#### Supplied material

def pvLoopB' : List (List Char) → List Nat
  | [] => []
  | [] :: ps =>
    0x5C :: (match ps with
             | [] => []
             | q :: qs => pvEnc q ++ pvLoopB' qs)
  | (e :: h) :: ps =>
    (match pvSimpleB? e with
     | some v => v :: pvEnc h
     | none =>
       if pvIsOct e then
         match h with
         | [] => [pvOctVal e]
         | d1 :: h1 =>
           if pvIsOct d1 then
             match h1 with
             | [] => [pvOctVal e * 8 + pvOctVal d1]
             | d2 :: h2 =>
               if pvIsOct d2 then
                 (pvOctVal e * 64 + pvOctVal d1 * 8 + pvOctVal d2) :: pvEnc h2
               else (pvOctVal e * 8 + pvOctVal d1) :: pvEnc (d2 :: h2)
           else pvOctVal e :: pvEnc (d1 :: h1)
       else pvEnc (e :: h)) ++ pvLoopB' ps

def pvBytesB' : List (List Char) → List Nat
  | [] => []
  | p :: ps => pvEnc p ++ pvLoopB' ps

-- association-list lookup, one entry at a time
theorem pv_lookup_cons (c k : Char) (v : Nat) (t : List (Char × Nat)) :
    List.lookup c ((k, v) :: t) = if c = k then some v else List.lookup c t := by
  rw [List.lookup]
  by_cases h : c = k
  · simp [h]
  · have h' : (c == k) = false := by simp_all
    simp [h', h]

-- B's lookup in the association list is the unrolled dict lookup
theorem pv_lookup_eq (c : Char) : pvSimpleTbl.lookup c = pvSimpleB? c := by
  simp only [pvSimpleTbl, pv_lookup_cons, List.lookup_nil]
  rfl

-- B's takeWhile/foldl octal branch equals the unrolled tree
theorem pv_oct_eq (e : Char) (h : List Char) (he : pvIsOct e = true) :
    (pvOctNum (pvOctRun (e :: h)) :: pvEnc ((e :: h).drop (pvOctRun (e :: h)).length)) =
    (match h with
     | [] => [pvOctVal e]
     | d1 :: h1 =>
       if pvIsOct d1 then
         match h1 with
         | [] => [pvOctVal e * 8 + pvOctVal d1]
         | d2 :: h2 =>
           if pvIsOct d2 then
             (pvOctVal e * 64 + pvOctVal d1 * 8 + pvOctVal d2) :: pvEnc h2
           else (pvOctVal e * 8 + pvOctVal d1) :: pvEnc (d2 :: h2)
       else pvOctVal e :: pvEnc (d1 :: h1)
     ) := by
  cases h with
  | nil => simp [pvOctRun, pvOctNum, pvEnc, he]
  | cons d1 h1 =>
    by_cases hd1 : pvIsOct d1 = true
    · cases h1 with
      | nil => simp [pvOctRun, pvOctNum, pvEnc, he, hd1]; try ring
      | cons d2 h2 =>
        by_cases hd2 : pvIsOct d2 = true
        · simp [pvOctRun, pvOctNum, pvEnc, he, hd1, hd2]; try ring
        · simp [pvOctRun, pvOctNum, pvEnc, he, hd1, hd2]; try ring
    · simp [pvOctRun, pvOctNum, pvEnc, he, hd1]

-- B's loop equals its unrolled form
theorem pv_loopB_eq : ∀ ps, pvLoopB ps = pvLoopB' ps
  | [] => by simp [pvLoopB, pvLoopB']
  | [] :: ps => by
    cases ps with
    | nil => simp [pvLoopB, pvLoopB']
    | cons q qs => simp [pvLoopB, pvLoopB', pv_loopB_eq qs]
  | (e :: h) :: ps => by
    simp only [pvLoopB, pvLoopB', pv_loopB_eq ps, pv_lookup_eq]
    cases hs : pvSimpleB? e with
    | some v => rfl
    | none =>
      by_cases he : pvIsOct e = true
      · simp only [he, if_true]
        rw [pv_oct_eq e h he]
      · simp [he]

theorem pv_bytesB_eq (ps : List (List Char)) : pvBytesB ps = pvBytesB' ps := by
  cases ps with
  | nil => rfl
  | cons p qs => simp [pvBytesB, pvBytesB', pv_loopB_eq qs]

-- splitOnP never returns the empty list of fragments (shape needed below)
theorem pv_split_ex (l : List Char) :
    ∃ q qs, l.splitOnP (· == '\\') = q :: qs := by
  cases h : l.splitOnP (· == '\\') with
  | nil => exact absurd h (List.splitOnP_ne_nil _ _)
  | cons a b => exact ⟨a, b, rfl⟩

-- the unrolled dict agrees with A's on every char except the backslash (absent in fragments)
theorem pv_simpleB_eq (c : Char) (h : ¬ c = '\\') : pvSimpleB? c = pvSimpleA? c := by
  unfold pvSimpleA? pvSimpleB?
  split_ifs <;> simp_all
-- pv_equiv track=rewrite | github.com/eellak/glossAPI | text_extraction_cleaning/New_parargraph_cleaning_tools.py | remove_ending_chunk
-- ===== SOURCE A (Python) =====
-- def remove_ending_chunk(paragraphs) :
--     paragraphs = paragraphs[::-1]
--     for i,paragraph in enumerate(paragraphs) :
--         if paragraph.startswith('##') :
--             paragraphs[i] = '[Out:Paragraph is in ending chunk]' + paragraphs[i]
--             return paragraphs[::-1]
--         paragraphs[i] = '[Out:Paragraph is in ending chunk]' + paragraphs[i]
--         #del paragraphs[-1]
--     return paragraphs[::-1]
-- ===== SOURCE B (Python) =====
-- def remove_ending_chunk(paragraphs):
--     result = list(paragraphs)
--     n = len(result)
--     boundary = 0
--     for i in range(n - 1, -1, -1):
--         if result[i].startswith('##'):
--             boundary = i
--             break
--     for i in range(boundary, n):
--         result[i] = '[Out:Paragraph is in ending chunk]' + result[i]
--     return result
-- ===== Notes on version B (the rewrite author's own statement) =====
-- stated objective: simpler
-- what changed: Replaces A's reverse/mutate/re-reverse loop with two plain passes over the unreversed list: a backward scan that finds the boundary index of the last '##' heading (default 0), then a forward pass prefixing the marker onto the suffix from that boundary.
import Mathlib
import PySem

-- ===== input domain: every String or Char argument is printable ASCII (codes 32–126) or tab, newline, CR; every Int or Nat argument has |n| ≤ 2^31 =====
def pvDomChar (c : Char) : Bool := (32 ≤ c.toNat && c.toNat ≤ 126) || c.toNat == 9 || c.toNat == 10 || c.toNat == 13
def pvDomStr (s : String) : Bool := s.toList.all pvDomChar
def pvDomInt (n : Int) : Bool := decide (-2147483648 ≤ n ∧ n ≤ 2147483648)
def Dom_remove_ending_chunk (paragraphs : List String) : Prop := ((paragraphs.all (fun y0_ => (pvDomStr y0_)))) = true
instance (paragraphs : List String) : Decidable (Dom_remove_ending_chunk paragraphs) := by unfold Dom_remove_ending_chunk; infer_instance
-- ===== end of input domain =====

-- B replaces A's reverse/mutate/re-reverse loop with two plain passes on the unreversed
-- list (backward boundary search, then forward suffix marking); objective: simpler.

-- ===== PORT A =====
-- A's loop over the reversed list: mark each paragraph; stop (keeping the rest) after a '##' one.
def pvMarkA : List String → List String
  | [] => []
  | p :: rest =>
    if PySem.Str.startswith p "##" then
      ("[Out:Paragraph is in ending chunk]" ++ p) :: rest
    else
      ("[Out:Paragraph is in ending chunk]" ++ p) :: pvMarkA rest

def remove_ending_chunk (paragraphs : List String) : List String :=
  (pvMarkA paragraphs.reverse).reverse

-- ===== PORT B =====
-- backward scan `for i in range(n-1,-1,-1)` with break: largest index whose paragraph
-- starts with '##', default 0 (argument is the number of indices still to try, top first)
def pvLastHash (ps : List String) : Nat → Nat
  | 0 => 0
  | k + 1 => if PySem.Str.startswith (ps.getD k "") "##" then k else pvLastHash ps k

-- forward pass `for i in range(boundary, n): result[i] = marker + result[i]`
def pvMarkFrom (b : Nat) : Nat → List String → List String
  | _, [] => []
  | i, p :: rest =>
    (if b ≤ i then "[Out:Paragraph is in ending chunk]" ++ p else p) :: pvMarkFrom b (i + 1) rest

def remove_ending_chunk_alt (paragraphs : List String) : List String :=
  pvMarkFrom (pvLastHash paragraphs paragraphs.length) 0 paragraphs

-- ===== PRECONDITION & SPEC =====
def Spec_remove_ending_chunk (paragraphs : List String) (out : List String) : Prop := out = remove_ending_chunk_alt paragraphs
instance (paragraphs : List String) (out : List String) : Decidable (Spec_remove_ending_chunk paragraphs out) := by unfold Spec_remove_ending_chunk; infer_instance

-- ===== CLAIM (what is proved, stated in full; the proofs are below) =====
def Claim_equal_remove_ending_chunk : Prop := ∀ (paragraphs : List String), Dom_remove_ending_chunk paragraphs → Spec_remove_ending_chunk paragraphs (remove_ending_chunk paragraphs)

-- ===== LEMMAS AND PROOFS =====

theorem pvLastHash_le (ps : List String) (k : Nat) : pvLastHash ps k ≤ k := by
  induction k with
  | zero => simp [pvLastHash]
  | succ k ih =>
    simp only [pvLastHash]
    split
    · exact Nat.le_succ k
    · exact Nat.le_trans ih (Nat.le_succ k)

theorem pvLastHash_append (xs : List String) (p : String) (k : Nat) (hk : k ≤ xs.length) :
    pvLastHash (xs ++ [p]) k = pvLastHash xs k := by
  induction k with
  | zero => rfl
  | succ k ih =>
    have hlt : k < xs.length := hk
    simp only [pvLastHash, ih (Nat.le_of_lt hlt)]
    have : (xs ++ [p]).getD k "" = xs.getD k "" := by
      simp [List.getD, List.getElem?_append_left hlt]
    rw [this]

theorem pvLastHash_last (xs : List String) (p : String) :
    pvLastHash (xs ++ [p]) (xs.length + 1) =
      if PySem.Str.startswith p "##" then xs.length else pvLastHash xs xs.length := by
  simp only [pvLastHash, pvLastHash_append xs p xs.length (Nat.le_refl _)]
  have : (xs ++ [p]).getD xs.length "" = p := by
    simp [List.getD]
  rw [this]

theorem pvMarkFrom_append (b i : Nat) (xs : List String) (p : String) :
    pvMarkFrom b i (xs ++ [p]) =
      pvMarkFrom b i xs ++
        [if b ≤ i + xs.length then "[Out:Paragraph is in ending chunk]" ++ p else p] := by
  induction xs generalizing i with
  | nil => simp [pvMarkFrom]
  | cons q qs ih =>
    simp only [List.cons_append, pvMarkFrom, ih (i + 1), List.length_cons]
    have h3 : i + 1 + qs.length = i + (qs.length + 1) := by omega
    rw [h3]
    rfl


theorem pvMarkFrom_id (b i : Nat) (xs : List String) (h : i + xs.length ≤ b) :
    pvMarkFrom b i xs = xs := by
  induction xs generalizing i with
  | nil => rfl
  | cons q qs ih =>
    simp only [pvMarkFrom]
    have h1 : ¬ b ≤ i := by simp [List.length_cons] at h; omega
    have h2 : i + 1 + qs.length ≤ b := by simp [List.length_cons] at h; omega
    simp [h1, ih (i + 1) h2]

theorem pv_key (rs : List String) :
    (pvMarkA rs).reverse = remove_ending_chunk_alt rs.reverse := by
  induction rs with
  | nil => rfl
  | cons p rs' ih =>
    have hlen : (rs'.reverse ++ [p]).length = rs'.reverse.length + 1 := by simp
    simp only [remove_ending_chunk_alt] at ih ⊢
    rw [List.reverse_cons, hlen, pvLastHash_last]
    by_cases hp : PySem.Str.startswith p "##"
    · have h1 : pvMarkA (p :: rs') = ("[Out:Paragraph is in ending chunk]" ++ p) :: rs' := by
        simp only [pvMarkA]; rw [if_pos hp]
      rw [h1, List.reverse_cons, if_pos hp, pvMarkFrom_append,
          pvMarkFrom_id rs'.reverse.length 0 rs'.reverse (by omega), if_pos (by omega)]
    · have h1 : pvMarkA (p :: rs') =
          ("[Out:Paragraph is in ending chunk]" ++ p) :: pvMarkA rs' := by
        simp only [pvMarkA]; rw [if_neg hp]
      have hb : pvLastHash rs'.reverse rs'.reverse.length ≤ 0 + rs'.reverse.length := by
        simpa using pvLastHash_le rs'.reverse rs'.reverse.length
      rw [h1, List.reverse_cons, if_neg hp, pvMarkFrom_append, if_pos hb, ih]

-- ===== VERDICT (by name: the statement is the Claim_ definition above) =====
theorem remove_ending_chunk_spec : Claim_equal_remove_ending_chunk := by
  intro ps _
  show remove_ending_chunk ps = remove_ending_chunk_alt ps
  have := pv_key ps.reverse
  simpa [remove_ending_chunk] using this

#### Problem requirements
With the line holding "boundary = i" as the first and the line holding "-- stated objective: simpler" as the last, please transcribe exactly the lines of the material above in that range and nothing else.

#### Worked solution
--             boundary = i
--             break
--     for i in range(boundary, n):
--         result[i] = '[Out:Paragraph is in ending chunk]' + result[i]
--     return result
-- ===== Notes on version B (the rewrite author's own statement) =====
-- stated objective: simpler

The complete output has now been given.